As Patwary explains, the projects combine to create an end-to-end workflow for trillion-particle simulations. BD-CATS can load the data from parallel file systems (which spread data across multiple storage sites), create data structures on individual computer nodes, perform clustering and store results.
I/O is a particular challenge for BD-CATS. The ExaHDF5 team has developed techniques to make writing and reading massive HDF5 files on parallel file systems at large scales more efficient. In cosmology and plasma-physics simulations, a single time step can create about 30 terabytes of data in a single file. HDF5 can move such files at nearly the peak capability of parallel file systems on Edison, NERSC’s Cray XC30 supercomputer.
With all of the data loaded, the team needed to partition it in a way that makes searching through it easier. That requires putting related data together. Imagine for instance, Prabhat says, “that you have all of the U.S. citizens in a spreadsheet, and you want to put all of the people who live in California next to each other, and all of the people in Washington next to each other and so on.”
In a plasma-physics simulation, this geometric positioning might apply to charged particles instead of people. The program uses a sampling-based median computation technique to geometrically partition the particles among supercomputer nodes.
After that, BD-CATS computes at each node a structure called a k-d tree, which arranges the particles in k-dimensional space. (The letter k stands in for the number of dimensions in the data space, which differs for each problem.) Using the people analogy, this tree creates a map of who lives together in California, and then who lives in the same county, followed by neighborhood and so on down to the desired level of granularity.
“Now we do the clustering using nearest-neighbor computation,” Patwary says. “We look at the k-d tree and get neighbors and grow regions until we get the desired cluster.”
How a system creates and handles clusters has a real impact on scientific results. For example, picture data in the shape of two clusters of points connected by a thin line of points. If the algorithm sees it as a single big cluster and computes the data’s center point, it will probably lie in neither of the real clusters. BD-CATS ignores the bridge and distinguishes between the two separate data clusters.
In a cosmology simulation, the dark matter clusters provide information on how the universe formed. To test the accuracy of the theory behind a simulation, scientists compare the number and size of clusters it shows with real astronomical data.
“If the physics of the simulation is accurate and your clustering algorithm did a good job, you will see a certain number of big clusters of dark matter, which correspond to the dense clusters of galaxies we can see in astronomical data,” Prabhat says. On the other hand, if the algorithm systematically produces mistakes – like combining clusters – that artificially inflates the clusters’ size and scientists risk misunderstanding the accuracy of the theory behind their simulation.

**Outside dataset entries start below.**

-- pv_equiv track=rewrite | github.com/spellbook96/mcWFC | BuildMap.py | find_start_point
-- ===== SOURCE A (Python) =====
-- def find_start_point(result):
--     a = 1
--     b = 1
--
--     check_filter= result
--     for i in range(len(check_filter)):
--         for j in range(len(check_filter[i])):
--             if i>0 and j >0:
--                 if check_filter[i][j]+check_filter[i][j-1]+check_filter[i-1][j]+check_filter[i-1][j-1]>check_filter[a][b]+check_filter[a][b-1]+check_filter[a-1][b]+check_filter[a-1][b-1]:
--                     a = i
--                     b = j
--     a = a*32
--     b = b*32
--     start_point =[a,b]
--     return start_point
-- ===== SOURCE B (Python) =====
-- def _prefix_sums(row):
--     p = [0]
--     s = 0
--     for v in row:
--         s += v
--         p.append(s)
--     return p
--
--
-- def find_start_point(result):
--     pre = [_prefix_sums(row) for row in result]
--     a = b = 1
--     best = None
--     for i in range(1, len(result)):
--         p, q = pre[i], pre[i - 1]
--         for j in range(1, len(result[i])):
--             s = p[j + 1] - p[j - 1] + q[j + 1] - q[j - 1]
--             if best is None or s > best:
--                 a, b, best = i, j, s
--     return [a * 32, b * 32]
-- ===== Notes on version B (the rewrite author's own statement) =====
-- stated objective: alternative
-- what changed: B builds per-row prefix-sum tables once and scans only the valid positions (i>=1, j>=1), computing each 2x2 block sum in O(1) as two prefix differences while carrying the current best sum (initially None) in the loop state, instead of A's full scan that re-sums all four cells and re-derives the incumbent's sum by four fresh list indexings on every comparison; Pre_ excludes exactly the ragged/short inputs on which A raises IndexError.
import Mathlib
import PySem

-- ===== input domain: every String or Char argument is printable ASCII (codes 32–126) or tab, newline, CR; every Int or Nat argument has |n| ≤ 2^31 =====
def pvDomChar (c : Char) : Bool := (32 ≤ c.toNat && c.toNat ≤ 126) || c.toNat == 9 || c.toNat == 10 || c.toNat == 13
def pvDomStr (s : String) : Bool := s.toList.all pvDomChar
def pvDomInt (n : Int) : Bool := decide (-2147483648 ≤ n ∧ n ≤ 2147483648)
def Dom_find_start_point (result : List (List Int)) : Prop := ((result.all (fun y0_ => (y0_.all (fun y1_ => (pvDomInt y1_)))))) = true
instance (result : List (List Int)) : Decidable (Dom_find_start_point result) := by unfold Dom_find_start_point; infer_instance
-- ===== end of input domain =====

-- B replaces A's eight list indexings per comparison by per-row prefix sums (each 2x2 block
-- sum is two prefix differences) and carries the running best sum in the loop state.

-- ===== PORT A =====
-- check_filter[i][j] with defaults; in range on every access A actually performs inside Pre_
def pvCell (cf : List (List Int)) (i j : Int) : Int :=
  PySem.List.pyGetD (PySem.List.pyGetD cf i []) j 0
-- pv_equiv track=rewrite | github.com/alexisnlh/Challenge-Plus-Python | digram_optimizer.py | find_max_digram_distance
-- ===== SOURCE A (Python) =====
-- from typing import Dict, Optional, Tuple
--
-- def find_max_digram_distance(str_var: str) -> int:
--     """
--         Encuentra la distancia máxima entre digramas idénticos
--         Args:
--             str_var: String de entrada (solo letras minúsculas)
--         Returns:
--             Distancia máxima entre digramas idénticos, o -1 si no existen
--     """
--     # Validación básica
--     if len(str_var) < 2:
--         return -1
--
--     # Diccionario para almacenar la primera aparición de cada digrama
--     first_occurrence: Dict[str, int] = dict()
--     max_distance = 0
--
--     # Recorre el string generando digramas
--     for idx in range(len(str_var) - 1):
--         digram = str_var[idx:idx + 2]
--
--         if digram in first_occurrence:
--             # Calcula distancia desde la primera aparición
--             distance = idx - first_occurrence[digram]
--             max_distance = max(max_distance, distance)
--         else:
--             # Almacena la primera aparición
--             first_occurrence[digram] = idx
--
--     return max_distance if max_distance > 0 else -1
-- ===== SOURCE B (Python) =====
-- def _positions(digrams, d):
--     return [i for i, e in enumerate(digrams) if e == d]
--
-- def find_max_digram_distance(str_var: str) -> int:
--     # Per-digram aggregation: for each distinct digram, its span is
--     # (last occurrence - first occurrence); the answer is the largest span, or -1.
--     digrams = list(zip(str_var, str_var[1:]))
--     best = -1
--     for d in set(digrams):
--         pos = _positions(digrams, d)
--         span = pos[-1] - pos[0]
--         if span > best:
--             best = span
--     return best if best > 0 else -1
-- ===== Notes on version B (the rewrite author's own statement) =====
-- stated objective: alternative
-- what changed: A makes one interleaved scan that records each digram's first occurrence in a dict while updating a running max of (index - first); B instead builds the digram list once, iterates over the SET of distinct digrams, and for each one recomputes its occurrence-position list and takes last-position minus first-position, maximizing per digram (a per-key aggregation instead of a streaming scan; O(n*k) for k distinct digrams instead of O(n)).
import Mathlib
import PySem
-- pv_equiv track=rewrite | github.com/pinobatch/bitmap-fonts | demowords.py | get_wordsbyscore
-- ===== SOURCE A (Python) =====
-- from collections import defaultdict
--
-- def get_wordsbyscore(wordlist, lettervalues):
--     wordsbyscore = defaultdict(set)
--     maxscore = 0
--     for word in wordlist:
--         word = word.strip()
--         wordchars = set(word)
--         score = sum(row[1] for row in lettervalues if row[0] in wordchars)
--         wordsbyscore[score].add(word)
--     return wordsbyscore
-- ===== SOURCE B (Python) =====
-- from collections import defaultdict
--
-- def get_wordsbyscore(wordlist, lettervalues):
--     # Pass 1: accumulate a letter -> summed value table.
--     val = {}
--     for k, v in lettervalues:
--         val[k] = val.get(k, 0) + v
--     # Pass 2: score every stripped word via table lookups over its distinct chars.
--     scored = [(sum(val.get(c, 0) for c in set(w)), w)
--               for w in (word.strip() for word in wordlist)]
--     # Pass 3: group the (score, word) pairs.
--     wordsbyscore = defaultdict(set)
--     for score, w in scored:
--         wordsbyscore[score].add(w)
--     return wordsbyscore
-- ===== Notes on version B (the rewrite author's own statement) =====
-- stated objective: faster
-- what changed: B is a three-stage pipeline: it builds a letter->value table once (accumulating duplicates), maps the word list to (score, word) pairs by table lookup over each word's distinct characters, and only then groups the pairs; A instead rescans the entire lettervalues list inside the word loop.
import Mathlib
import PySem

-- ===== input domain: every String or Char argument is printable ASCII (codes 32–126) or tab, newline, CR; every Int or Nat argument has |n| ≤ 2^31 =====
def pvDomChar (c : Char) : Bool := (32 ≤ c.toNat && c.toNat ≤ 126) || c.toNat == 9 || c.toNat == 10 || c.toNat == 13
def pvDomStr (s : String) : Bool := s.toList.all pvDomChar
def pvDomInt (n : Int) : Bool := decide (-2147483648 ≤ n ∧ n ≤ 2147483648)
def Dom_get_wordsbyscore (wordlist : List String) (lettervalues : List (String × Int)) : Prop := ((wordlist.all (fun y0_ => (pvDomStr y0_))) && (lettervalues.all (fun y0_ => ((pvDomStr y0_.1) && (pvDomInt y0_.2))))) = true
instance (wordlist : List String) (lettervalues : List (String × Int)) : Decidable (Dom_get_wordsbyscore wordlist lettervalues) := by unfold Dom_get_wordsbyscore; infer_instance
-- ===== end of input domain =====

-- B is a staged pipeline — build a letter->value table once, map words to (score, word) pairs
-- by table lookup over distinct characters, then group the pairs — instead of A's single loop
-- that rescans lettervalues for every word (faster in a timing run at the largest sizes).

-- iterating a Python str yields its 1-character strings; set(word) is a set of those
def pvStr1 (c : Char) : String := String.ofList [c]

-- ===== PORT A =====
def get_wordsbyscore (wordlist : List String) (lettervalues : List (String × Int)) : List (Int × List String) :=
  -- wordsbyscore = defaultdict(set); (maxscore = 0 is dead code in A)
  (wordlist.foldl (fun d word =>
      let w := PySem.Str.strip word
      let wordchars : PySem.Set String := PySem.Set.ofList (w.toList.map pvStr1)
      let score : Int := ((lettervalues.filter (fun row => PySem.Set.contains wordchars row.1)).map (·.2)).sum
      d.modify score [] (fun s => PySem.Set.add s w))
    PySem.Dict.empty).items

-- ===== PORT B =====
def get_wordsbyscore_alt (wordlist : List String) (lettervalues : List (String × Int)) : List (Int × List String) :=
  -- pass 1: val[k] = val.get(k, 0) + v over the lettervalues rows
  let val : PySem.Dict String Int :=
    lettervalues.foldl (fun d row => d.insert row.1 (d.getD row.1 0 + row.2)) PySem.Dict.empty
  -- pass 2: scored = [(sum(val.get(c, 0) for c in set(w)), w) for w in (word.strip() ...)]
  let scored : List (Int × String) :=
    (wordlist.map PySem.Str.strip).map (fun w =>
      (((PySem.Set.ofList (w.toList.map pvStr1)).map (fun c => val.getD c 0)).sum, w))
  -- pass 3: group the pairs into a defaultdict(set)
  (scored.foldl (fun d p => d.modify p.1 [] (fun s => PySem.Set.add s p.2)) PySem.Dict.empty).items

-- ===== PRECONDITION & SPEC =====
def Spec_get_wordsbyscore (wordlist : List String) (lettervalues : List (String × Int)) (out : List (Int × List String)) : Prop := out = get_wordsbyscore_alt wordlist lettervalues
instance (wordlist : List String) (lettervalues : List (String × Int)) (out : List (Int × List String)) : Decidable (Spec_get_wordsbyscore wordlist lettervalues out) := by unfold Spec_get_wordsbyscore; infer_instance

-- ===== CLAIM (what is proved, stated in full; the proofs are below) =====
def Claim_equal_get_wordsbyscore : Prop := ∀ (wordlist : List String) (lettervalues : List (String × Int)), Dom_get_wordsbyscore wordlist lettervalues → Spec_get_wordsbyscore wordlist lettervalues (get_wordsbyscore wordlist lettervalues)

-- ===== LEMMAS AND PROOFS =====

-- the accumulated table looks up to the per-key sum of values
lemma val_getD (L : List (String × Int)) (d : PySem.Dict String Int) (k : String) :
    (L.foldl (fun d row => d.insert row.1 (d.getD row.1 0 + row.2)) d).getD k 0
      = d.getD k 0 + ((L.filter (fun r => r.1 == k)).map (·.2)).sum := by
  induction L generalizing d with
  | nil => simp
  | cons r L ih =>
    simp only [List.foldl_cons, ih, List.filter_cons]
    rw [PySem.Dict.getD_insert]
    by_cases h : k = r.1
    · simp [h]; ring
    · simp [h, mt Eq.symm h]

lemma sum_map_zero (S : List String) (x : String) (h : x ∉ S) (v : Int) :
    (S.map (fun k => if x = k then v else 0)).sum = 0 := by
  induction S with
  | nil => simp
  | cons a S ih =>
    simp only [List.mem_cons, not_or] at h
    simp [h.1, ih h.2]

lemma sum_indicator (S : List String) (hS : S.Nodup) (x : String) (v : Int) :
    (S.map (fun k => if x = k then v else 0)).sum = if x ∈ S then v else 0 := by
  induction S with
  | nil => simp
  | cons a S ih =>
    rcases List.nodup_cons.mp hS with ⟨ha, hS'⟩
    by_cases h : x = a
    · subst h; simp [sum_map_zero S x ha v]
    · simp [h, ih hS']

-- summing a word's distinct letters through the per-key table = one filtered pass over L
lemma sum_perkey (L : List (String × Int)) (S : List String) (hS : S.Nodup) :
    (S.map (fun k => ((L.filter (fun r => r.1 == k)).map (·.2)).sum)).sum
      = ((L.filter (fun r => decide (r.1 ∈ S))).map (·.2)).sum := by
  induction L with
  | nil => simp
  | cons r L ih =>
    have step : ∀ k : String, (((r :: L).filter (fun r => r.1 == k)).map (·.2)).sum
        = (if r.1 = k then r.2 else 0) + ((L.filter (fun r => r.1 == k)).map (·.2)).sum := by
      intro k; by_cases h : r.1 = k <;> simp [h]
    have ind : (S.map (fun k => if r.1 = k then r.2 else 0)).sum = if r.1 ∈ S then r.2 else 0 :=
      sum_indicator S hS r.1 r.2
    calc (S.map (fun k => (((r :: L).filter (fun r => r.1 == k)).map (·.2)).sum)).sum
        = (S.map (fun k => (if r.1 = k then r.2 else 0) + ((L.filter (fun r => r.1 == k)).map (·.2)).sum)).sum := by
          congr 1; exact List.map_congr_left (fun k _ => step k)
      _ = (S.map (fun k => if r.1 = k then r.2 else 0)).sum
            + (S.map (fun k => ((L.filter (fun r => r.1 == k)).map (·.2)).sum)).sum := by
          rw [← List.sum_map_add]
      _ = (((r :: L).filter (fun r => decide (r.1 ∈ S))).map (·.2)).sum := by
          rw [ind, ih, List.filter_cons]
          by_cases h : r.1 ∈ S <;> simp [h]

lemma score_eq (lettervalues : List (String × Int)) (S : PySem.Set String) (hS : S.Nodup) :
    ((lettervalues.filter (fun row => PySem.Set.contains S row.1)).map (·.2)).sum
      = (S.map (fun c =>
          (lettervalues.foldl (fun d row => d.insert row.1 (d.getD row.1 0 + row.2))
            PySem.Dict.empty).getD c 0)).sum := by
  have h1 : ∀ c ∈ S,
      (lettervalues.foldl (fun d row => d.insert row.1 (d.getD row.1 0 + row.2))
        PySem.Dict.empty).getD c 0
      = ((lettervalues.filter (fun r => r.1 == c)).map (·.2)).sum := by
    intro c _; rw [val_getD]; simp
  rw [List.map_congr_left h1, sum_perkey lettervalues S hS]
  simp [PySem.Set.contains_eq_listContains]

-- ===== VERDICT (by name: the statement is the Claim_ definition above) =====
theorem get_wordsbyscore_spec : Claim_equal_get_wordsbyscore := by
  intro wordlist lettervalues _
  unfold Spec_get_wordsbyscore get_wordsbyscore get_wordsbyscore_alt
  simp only [List.foldl_map]
  have h : ∀ w : String,
      ((lettervalues.filter (fun row =>
          PySem.Set.contains (PySem.Set.ofList ((PySem.Str.strip w).toList.map pvStr1)) row.1)).map (·.2)).sum
        = ((PySem.Set.ofList ((PySem.Str.strip w).toList.map pvStr1)).map (fun c =>
            (lettervalues.foldl (fun d row => d.insert row.1 (d.getD row.1 0 + row.2))
              PySem.Dict.empty).getD c 0)).sum :=
    fun w => score_eq lettervalues _ (PySem.Set.nodup_ofList _)
  simp only [h]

With all of BD-CATS’s parts operating, the team ran (among other examples) a plasma-physics simulation of 1.4 trillion particles. The entire process took about 30 minutes on roughly 100,000 Edison processor cores.
This, Patwary says, is “the first end-to-end clustering system that deals with a trillion particles and tens of terabytes of data.” In fact, he adds, it can handle simulations that are two orders of magnitude larger than anything attempted before.

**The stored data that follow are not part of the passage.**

-- pv_equiv track=rewrite | github.com/ayush-garg341/python | data_structures/daily_challenges/subarray_sort.py | subarray_sort
-- ===== SOURCE A (Python) =====
-- def subarray_sort(array):
--     """
--     Time complexity -> O(N logN)
--     space complexity -> O(N)
--     """
--     sorted_arr = sorted(array)
--     result = [-1, -1]
--     for i in range(len(array)):
--         if array[i] != sorted_arr[i]:
--             if result[0] == -1:
--                 result[0] = i
--             else:
--                 result[1] = i
--
--     return result
-- ===== SOURCE B (Python) =====
-- def subarray_sort(array):
--     # One O(N) pass each way: running max fixes the right boundary, running min the left.
--     left = -1
--     right = -1
--     n = len(array)
--     if n:
--         mx = array[0]
--         for i in range(1, n):
--             x = array[i]
--             if x < mx:
--                 right = i
--             else:
--                 mx = x
--         mn = array[n - 1]
--         for i in range(n - 2, -1, -1):
--             x = array[i]
--             if x > mn:
--                 left = i
--             else:
--                 mn = x
--     return [left, right]
-- ===== Notes on version B (the rewrite author's own statement) =====
-- stated objective: faster
-- what changed: A sorts a copy and scans for mismatching positions; B never sorts: one forward pass with a running maximum finds the right boundary and one backward pass with a running minimum finds the left boundary.
import Mathlib
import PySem

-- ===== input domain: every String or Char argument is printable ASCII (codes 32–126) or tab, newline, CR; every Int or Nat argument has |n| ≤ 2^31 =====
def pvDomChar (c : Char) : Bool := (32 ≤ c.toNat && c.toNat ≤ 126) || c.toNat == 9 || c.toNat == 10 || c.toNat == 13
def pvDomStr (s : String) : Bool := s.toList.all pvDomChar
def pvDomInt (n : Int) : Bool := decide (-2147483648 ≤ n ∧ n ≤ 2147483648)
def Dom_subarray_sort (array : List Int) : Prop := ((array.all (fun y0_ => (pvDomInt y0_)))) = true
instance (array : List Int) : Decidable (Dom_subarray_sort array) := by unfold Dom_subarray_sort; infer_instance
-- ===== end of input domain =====

-- B replaces A's sort-and-compare by the classic two linear passes (a running max locates
-- the right boundary, a running min the left); same return value, no sort needed.

-- ===== PORT A =====
def subarray_sort (array : List Int) : List Int :=
  let sorted_arr := PySem.List.sorted array (fun x => x) false
  let result :=
    (PySem.List.pyRange 0 (PySem.List.len array) 1).foldl
      (fun (result : Int × Int) i =>
        if PySem.List.pyGetD array i 0 ≠ PySem.List.pyGetD sorted_arr i 0 then
          if result.1 = -1 then (i, result.2) else (result.1, i)
        else result)
      (-1, -1)
  [result.1, result.2]

-- ===== PORT B =====
def subarray_sort_alt (array : List Int) : List Int :=
  let n : Int := PySem.List.len array
  if n ≠ 0 then
    let st1 :=
      (PySem.List.pyRange 1 n 1).foldl
        (fun (s : Int × Int) i =>
          let x := PySem.List.pyGetD array i 0
          if x < s.2 then (i, s.2) else (s.1, x))
        (-1, PySem.List.pyGetD array 0 0)
    let st2 :=
      (PySem.List.pyRange (n - 2) (-1) (-1)).foldl
        (fun (s : Int × Int) i =>
          let x := PySem.List.pyGetD array i 0
          if s.2 < x then (i, s.2) else (s.1, x))
        (-1, PySem.List.pyGetD array (n - 1) 0)
    [st2.1, st1.1]
  else [-1, -1]

-- ===== PRECONDITION & SPEC =====
def Spec_subarray_sort (array : List Int) (out : List Int) : Prop := out = subarray_sort_alt array
instance (array : List Int) (out : List Int) : Decidable (Spec_subarray_sort array out) := by unfold Spec_subarray_sort; infer_instance

-- ===== CLAIM (what is proved, stated in full; the proofs are below) =====
def Claim_equal_subarray_sort : Prop := ∀ (array : List Int), Dom_subarray_sort array → Spec_subarray_sort array (subarray_sort array)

Even beyond the technical challenges BD-CATS surmounts, Prabhat sees other huge victories. “This demonstrates a successful collaboration between several groups: algorithm developers and code optimization experts at Intel, applied math researchers at MANTISSA, and computer science researchers working on ExaHDF5. And this has successfully solved one of DOE’s leading big-data analytics problems on NERSC platforms.”
Besides Patwary, Byna and Prabhat, other collaborators on the SC15 paper include Nadathur Rajagopalan Satish, Narayanan Sundaram, Michael J. Anderson and Pradeep Dubey of Intel Labs; LBNL’s Zarija Lukic and Yushu Yao; and Vadim Roytershteyn of the Space Science Institute.